The primary metric is coverage — whether the stated 90% actually holds. Naive parametric intervals meet the target only when residuals are homoscedastic and normally distributed. On heterogeneous motor books, those assumptions fail in the high-risk tail, producing 10–20 percentage point undercoverage in the decile that matters most for reinsurance and SCR calculations.

**When to use:** When the coverage level is contractual, regulatory, or feeds into reinsurance attachment pricing. Conformal prediction provides a finite-sample guarantee regardless of the residual distribution. Use `LocallyWeightedConformal` when you want adaptive-width intervals that are wider for uncertain, high-risk segments.

**When NOT to use:** When point estimates are the primary deliverable and intervals are a minor annotation — the calibration split infrastructure adds operational overhead that is not justified if intervals are not used for decisions. On stable, homogeneous books the parametric approach is approximately correct and simpler to explain in actuarial sign-off.


## Conformal Risk Control

Standard conformal prediction controls coverage probability: P(Y in C(X)) >= 1 - alpha. That guarantees a fraction of intervals contain the true outcome — but says nothing about how badly wrong the misses are. For insurance pricing, the question that matters is different: how much are we underpriced, in expectation?

The `insurance_conformal.risk` subpackage implements **Conformal Risk Control** (CRC, Angelopoulos et al., ICLR 2024), which controls expected loss directly:

```
E[L(C_lambda(X), Y)] <= alpha
```

for any bounded monotone loss L. No parametric assumptions. Finite-sample valid.
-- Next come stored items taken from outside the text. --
-- pv_equiv track=rewrite | github.com/j-bennet/wharfee | scripts/optionizer.py | tokenize_usage
-- ===== SOURCE A (Python) =====
-- def tokenize_usage(command, usage_str):
--     """
--     Split usage string into groups of arguments.
--     :param command: str
--     :param usage_str: str
--     :return: list
--     """
--     i_command_end = usage_str.find(command)
--     arg_str = usage_str[i_command_end + len(command) + 1:]
--     tokens = arg_str.split()
--     for i, token in enumerate(tokens):
--         if token == '|':
--             # next token is an OR of previous one. Skip it.
--             if i < len(tokens) - 1:
--                 tokens[i + 1] = '|'
--     return [t for t in tokens if t != '|']
-- ===== SOURCE B (Python) =====
-- def tokenize_usage(command, usage_str):
--     """
--     Split usage string into groups of arguments.
--     :param command: str
--     :param usage_str: str
--     :return: list
--     """
--     i_command_end = usage_str.find(command)
--     arg_str = usage_str[i_command_end + len(command) + 1:]
--     result = []
--     for token in arg_str.split():
--         if token == '|':
--             break
--         result.append(token)
--     return result
-- ===== Notes on version B (the rewrite author's own statement) =====
-- stated objective: simpler
-- what changed: A's mark-then-filter pass (cascading '|' markers forward through the token list, then filtering them out) is replaced by a single early-terminating scan that collects tokens up to the first '|'.
import Mathlib
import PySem

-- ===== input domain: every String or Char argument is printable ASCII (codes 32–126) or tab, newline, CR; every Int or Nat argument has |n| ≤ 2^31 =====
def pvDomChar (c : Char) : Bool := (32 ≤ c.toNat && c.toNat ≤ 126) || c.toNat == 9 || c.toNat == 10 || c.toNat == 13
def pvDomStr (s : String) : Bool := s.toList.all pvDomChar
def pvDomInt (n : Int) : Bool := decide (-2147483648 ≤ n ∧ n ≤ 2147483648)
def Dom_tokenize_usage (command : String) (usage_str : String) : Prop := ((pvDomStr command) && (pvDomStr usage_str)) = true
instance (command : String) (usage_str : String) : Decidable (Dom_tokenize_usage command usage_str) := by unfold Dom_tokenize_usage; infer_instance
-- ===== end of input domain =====

-- B replaces A's cascade-markers-then-filter pass over the tokens by a single scan that
-- stops at the first '|' (objective: simpler; identical return value on every input).


-- ===== PORT A =====
-- the loop body: `for i, token in enumerate(tokens): if token == '|': if i < len(tokens)-1: tokens[i+1] = '|'`
-- (enumerate reads the mutated list, so token is the CURRENT tokens[i])
def pvStepA (ts : List String) (i : Nat) : List String :=
  if ts.getD i "" = "|" then
    if i < ts.length - 1 then ts.set (i + 1) "|" else ts
  else ts

def tokenize_usage (command : String) (usage_str : String) : List String :=
  let i_command_end := PySem.Str.find usage_str command
  let arg_str := PySem.Str.slice usage_str (some (i_command_end + (PySem.Str.len command : Int) + 1)) none
  let tokens := PySem.Str.split₀ arg_str
  let tokens' := (List.range tokens.length).foldl pvStepA tokens
  tokens'.filter (fun t => t != "|")

-- ===== PORT B =====
-- Source B: single scan appending tokens, breaking at the first '|'
def pvTakeToBar : List String → List String
  | [] => []
  | t :: ts => if t = "|" then [] else t :: pvTakeToBar ts

def tokenize_usage_alt (command : String) (usage_str : String) : List String :=
  let i_command_end := PySem.Str.find usage_str command
  let arg_str := PySem.Str.slice usage_str (some (i_command_end + (PySem.Str.len command : Int) + 1)) none
  pvTakeToBar (PySem.Str.split₀ arg_str)

-- ===== PRECONDITION & SPEC =====
def Spec_tokenize_usage (command : String) (usage_str : String) (out : List String) : Prop := out = tokenize_usage_alt command usage_str
instance (command : String) (usage_str : String) (out : List String) : Decidable (Spec_tokenize_usage command usage_str out) := by unfold Spec_tokenize_usage; infer_instance

-- ===== CLAIM (what is proved, stated in full; the proofs are below) =====
def Claim_equal_tokenize_usage : Prop := ∀ (command : String) (usage_str : String), Dom_tokenize_usage command usage_str → Spec_tokenize_usage command usage_str (tokenize_usage command usage_str)

-- ===== LEMMAS AND PROOFS =====

-- m = length of the bar-free prefix of ts
def pvBarIdx (ts : List String) : Nat := (ts.takeWhile (fun t => t != "|")).length

theorem pvBarIdx_le (ts : List String) : pvBarIdx ts ≤ ts.length :=
  (List.takeWhile_prefix _).length_le

theorem pvBarIdx_facts (ts : List String) :
    (∀ j, j < pvBarIdx ts → ts.getD j "" ≠ "|") ∧
    (pvBarIdx ts < ts.length → ts.getD (pvBarIdx ts) "" = "|") ∧
    pvTakeToBar ts = ts.take (pvBarIdx ts) := by
  induction ts with
  | nil => simp [pvBarIdx, pvTakeToBar]
  | cons t ts ih =>
    by_cases ht : t = "|"
    · simp [pvBarIdx, pvTakeToBar, ht]
    · have hB : pvBarIdx (t :: ts) = pvBarIdx ts + 1 := by
        simp [pvBarIdx, ht]
      refine ⟨?_, ?_, ?_⟩
      · intro j hj
        cases j with
        | zero => simpa using ht
        | succ j =>
          have hj' : j < pvBarIdx ts := by omega
          simpa using ih.1 j hj'
      · intro h
        rw [hB] at h ⊢
        simp only [List.length_cons] at h
        simpa using ih.2.1 (by omega)
      · rw [hB]
        simp [pvTakeToBar, ht, ih.2.2]

theorem pvGetD_set (l : List String) (i j : Nat) (a : String) :
    (l.set i a).getD j "" = if i = j ∧ i < l.length then a else l.getD j "" := by
  simp only [List.getD, List.getElem?_set]
  split_ifs with h1 h2 h3 <;> simp_all; omega

theorem pvEq_of_getD (l1 l2 : List String) (hl : l1.length = l2.length)
    (h : ∀ i, i < l1.length → l1.getD i "" = l2.getD i "") : l1 = l2 := by
  apply List.ext_getElem hl
  intro i h1 h2
  have := h i h1
  rwa [List.getD_eq_getElem _ _ h1, List.getD_eq_getElem _ _ h2] at this

-- invariant of A's loop: after processing indices 0..k-1 the length is unchanged,
-- entries strictly between pvBarIdx ts and min (k+1) (length) are '|', the rest untouched
theorem pvLoopA_inv (ts : List String) (k : Nat) (hk : k ≤ ts.length) :
    ((List.range k).foldl pvStepA ts).length = ts.length ∧
    ∀ j, j < ts.length →
      ((List.range k).foldl pvStepA ts).getD j "" =
        (if pvBarIdx ts < k ∧ pvBarIdx ts < j ∧ j < min (k + 1) ts.length then "|"
         else ts.getD j "") := by
  induction k with
  | zero =>
    refine ⟨rfl, fun j hj => ?_⟩
    have : ¬ (pvBarIdx ts < 0 ∧ pvBarIdx ts < j ∧ j < min 1 ts.length) := by omega
    rw [if_neg this]
    simp only [List.range_zero, List.foldl_nil]
  | succ k ih =>
    have hk' : k ≤ ts.length := Nat.le_of_succ_le hk
    have hkn : k < ts.length := hk
    obtain ⟨hlen, hget⟩ := ih hk'
    have hfold : (List.range (k + 1)).foldl pvStepA ts
        = pvStepA ((List.range k).foldl pvStepA ts) k := by
      rw [List.range_succ, List.foldl_append]; rfl
    rw [hfold]
    generalize hs : (List.range k).foldl pvStepA ts = s at hlen hget
    set m := pvBarIdx ts with hm
    have hsk : s.getD k "" = if m < k then "|" else ts.getD k "" := by
      have hc : (m < k ∧ m < k ∧ k < min (k + 1) ts.length) ↔ m < k := by omega
      rw [hget k hkn]
      by_cases h : m < k
      · rw [if_pos (hc.mpr h), if_pos h]
      · rw [if_neg (fun hx => h (hc.mp hx)), if_neg h]
    by_cases hkm : k < m
    · -- token at k is not '|': no change
      have hne : ts.getD k "" ≠ "|" := (pvBarIdx_facts ts).1 k hkm
      have hskne : s.getD k "" ≠ "|" := by
        rw [hsk, if_neg (by omega)]; exact hne
      have hstep : pvStepA s k = s := by unfold pvStepA; rw [if_neg hskne]
      refine ⟨by rw [hstep]; exact hlen, fun j hj => ?_⟩
      rw [hstep, hget j hj]
      have h1 : ¬ (m < k ∧ m < j ∧ j < min (k + 1) ts.length) := by omega
      have h2 : ¬ (m < k + 1 ∧ m < j ∧ j < min (k + 1 + 1) ts.length) := by omega
      rw [if_neg h1, if_neg h2]
    · -- m ≤ k: token at k is '|'
      have hmk : m ≤ k := by omega
      have hskbar : s.getD k "" = "|" := by
        by_cases h : m < k
        · rw [hsk, if_pos h]
        · have hkm' : k = m := by omega
          rw [hsk, if_neg h, hkm']
          exact (pvBarIdx_facts ts).2.1 (by omega)
      by_cases hlast : k < s.length - 1
      · -- sets position k+1 to '|'
        have hkn1 : k + 1 < ts.length := by omega
        have hstep : pvStepA s k = s.set (k + 1) "|" := by
          unfold pvStepA; rw [if_pos hskbar, if_pos hlast]
        refine ⟨by rw [hstep, List.length_set]; exact hlen, fun j hj => ?_⟩
        rw [hstep, pvGetD_set]
        by_cases hj1 : k + 1 = j ∧ k + 1 < s.length
        · have hyes : m < k + 1 ∧ m < j ∧ j < min (k + 1 + 1) ts.length := by omega
          rw [if_pos hj1, if_pos hyes]
        · have hjne : j ≠ k + 1 := by
            intro h; exact hj1 ⟨h.symm, by omega⟩
          rw [if_neg hj1, hget j hj]
          have hcond : (m < k ∧ m < j ∧ j < min (k + 1) ts.length) ↔
              (m < k + 1 ∧ m < j ∧ j < min (k + 1 + 1) ts.length) := by omega
          by_cases hold : m < k ∧ m < j ∧ j < min (k + 1) ts.length
          · rw [if_pos hold, if_pos (hcond.mp hold)]
          · rw [if_neg hold, if_neg (fun hx => hold (hcond.mpr hx))]
      · -- k is the last index: no change
        have hkl : k + 1 = ts.length := by omega
        have hstep : pvStepA s k = s := by
          unfold pvStepA; rw [if_pos hskbar, if_neg hlast]
        refine ⟨by rw [hstep]; exact hlen, fun j hj => ?_⟩
        rw [hstep, hget j hj]
        have hcond : (m < k ∧ m < j ∧ j < min (k + 1) ts.length) ↔
            (m < k + 1 ∧ m < j ∧ j < min (k + 1 + 1) ts.length) := by omega
        by_cases hold : m < k ∧ m < j ∧ j < min (k + 1) ts.length
        · rw [if_pos hold, if_pos (hcond.mp hold)]
        · rw [if_neg hold, if_neg (fun hx => hold (hcond.mpr hx))]

-- the whole token-list transformation of A equals B's scan
theorem pvLoopA_filter (ts : List String) :
    ((List.range ts.length).foldl pvStepA ts).filter (fun t => t != "|") = pvTakeToBar ts := by
  obtain ⟨hlen, hget⟩ := pvLoopA_inv ts ts.length (le_refl _)
  set m := pvBarIdx ts with hm
  have hmn : m ≤ ts.length := pvBarIdx_le ts
  generalize hs : (List.range ts.length).foldl pvStepA ts = s at hlen hget
  have hRlen : (ts.take m ++ List.replicate (ts.length - m) "|").length = ts.length := by
    simp [List.length_take]; omega
  have hsl : s = ts.take m ++ List.replicate (ts.length - m) "|" := by
    apply pvEq_of_getD _ _ (by rw [hlen, hRlen])
    intro i hi
    have hin : i < ts.length := by rwa [hlen] at hi
    rw [hget i hin]
    by_cases him : i < m
    · have hno : ¬ (m < ts.length ∧ m < i ∧ i < min (ts.length + 1) ts.length) := by omega
      rw [if_neg hno]
      rw [List.getD_eq_getElem ts "" hin,
          List.getD_eq_getElem (ts.take m ++ List.replicate (ts.length - m) "|") "" (by rw [hRlen]; exact hin)]
      rw [List.getElem_append_left (by simp [List.length_take]; omega)]
      simp
    · -- i ≥ m : both sides are '|'
      have hbar : (if m < ts.length ∧ m < i ∧ i < min (ts.length + 1) ts.length then "|"
          else ts.getD i "") = "|" := by
        by_cases h2 : m < i
        · rw [if_pos (by omega)]
        · have him' : i = m := by omega
          rw [him']
          split
          · rfl
          · exact (pvBarIdx_facts ts).2.1 (by omega)
      rw [hbar, List.getD_eq_getElem (ts.take m ++ List.replicate (ts.length - m) "|") "" (by rw [hRlen]; exact hin)]
      rw [List.getElem_append_right (by simp [List.length_take]; omega)]
      simp
  rw [hsl, List.filter_append]
  have h1 : (ts.take m).filter (fun t => t != "|") = ts.take m := by
    apply List.filter_eq_self.mpr
    intro a ha
    obtain ⟨j, hj, hja⟩ := List.mem_iff_getElem.mp ha
    have hjm : j < m := by simp [List.length_take] at hj; omega
    have hne : ts.getD j "" ≠ "|" := (pvBarIdx_facts ts).1 j hjm
    rw [List.getElem_take] at hja
    subst hja
    rw [List.getD_eq_getElem ts "" (by omega)] at hne
    simpa using hne
  have h2 : (List.replicate (ts.length - m) "|").filter (fun t : String => t != "|") = [] := by
    simp
  rw [h1, h2, List.append_nil, (pvBarIdx_facts ts).2.2]

-- ===== VERDICT (by name: the statement is the Claim_ definition above) =====
theorem tokenize_usage_spec : Claim_equal_tokenize_usage := by
  intro command usage_str _
  unfold Spec_tokenize_usage tokenize_usage tokenize_usage_alt
  exact pvLoopA_filter _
### Lead use case: premium sufficiency control

Given a GBM that outputs predicted pure premium p(X), find the smallest loading factor lambda* such that the expected shortfall from underpriced policies is bounded:

```python
from insurance_conformal.risk import PremiumSufficiencyController

psc = PremiumSufficiencyController(alpha=0.05)
psc.calibrate(y_cal, premium_cal)   # calibrate on held-out year
result = psc.predict(premium_new)   # apply to next year's book
# result["upper_bound"]: risk-controlled loading factor per policy
# result["lambda_hat"]: the single lambda* that achieves E[shortfall] <= 5%
```

### Three controllers

| Controller | Use case |
|---|---|
| `PremiumSufficiencyController` | Bound expected underpricing shortfall: E[max(claim - lambda * premium, 0) / premium] <= alpha |
| `IntervalWidthController` | Find the most efficient conformal quantile level that still bounds expected interval width |
| `SelectiveRiskController` | Accept/reject risks to bound expected loss on the accepted book |

### Import path

```python
from insurance_conformal.risk import (
    PremiumSufficiencyController,
    IntervalWidthController,
    SelectiveRiskController,
    conformal_risk_calibration,
    shortfall_loss,
    premium_sufficiency_report,
)
```

### References

- Angelopoulos, A. N., Bates, S., Fisch, A., Lei, L., & Schuster, T. (2024). Conformal Risk Control. ICLR 2024. arXiv:2208.02814.
- Selective CRC: arXiv:2512.12844 (2025).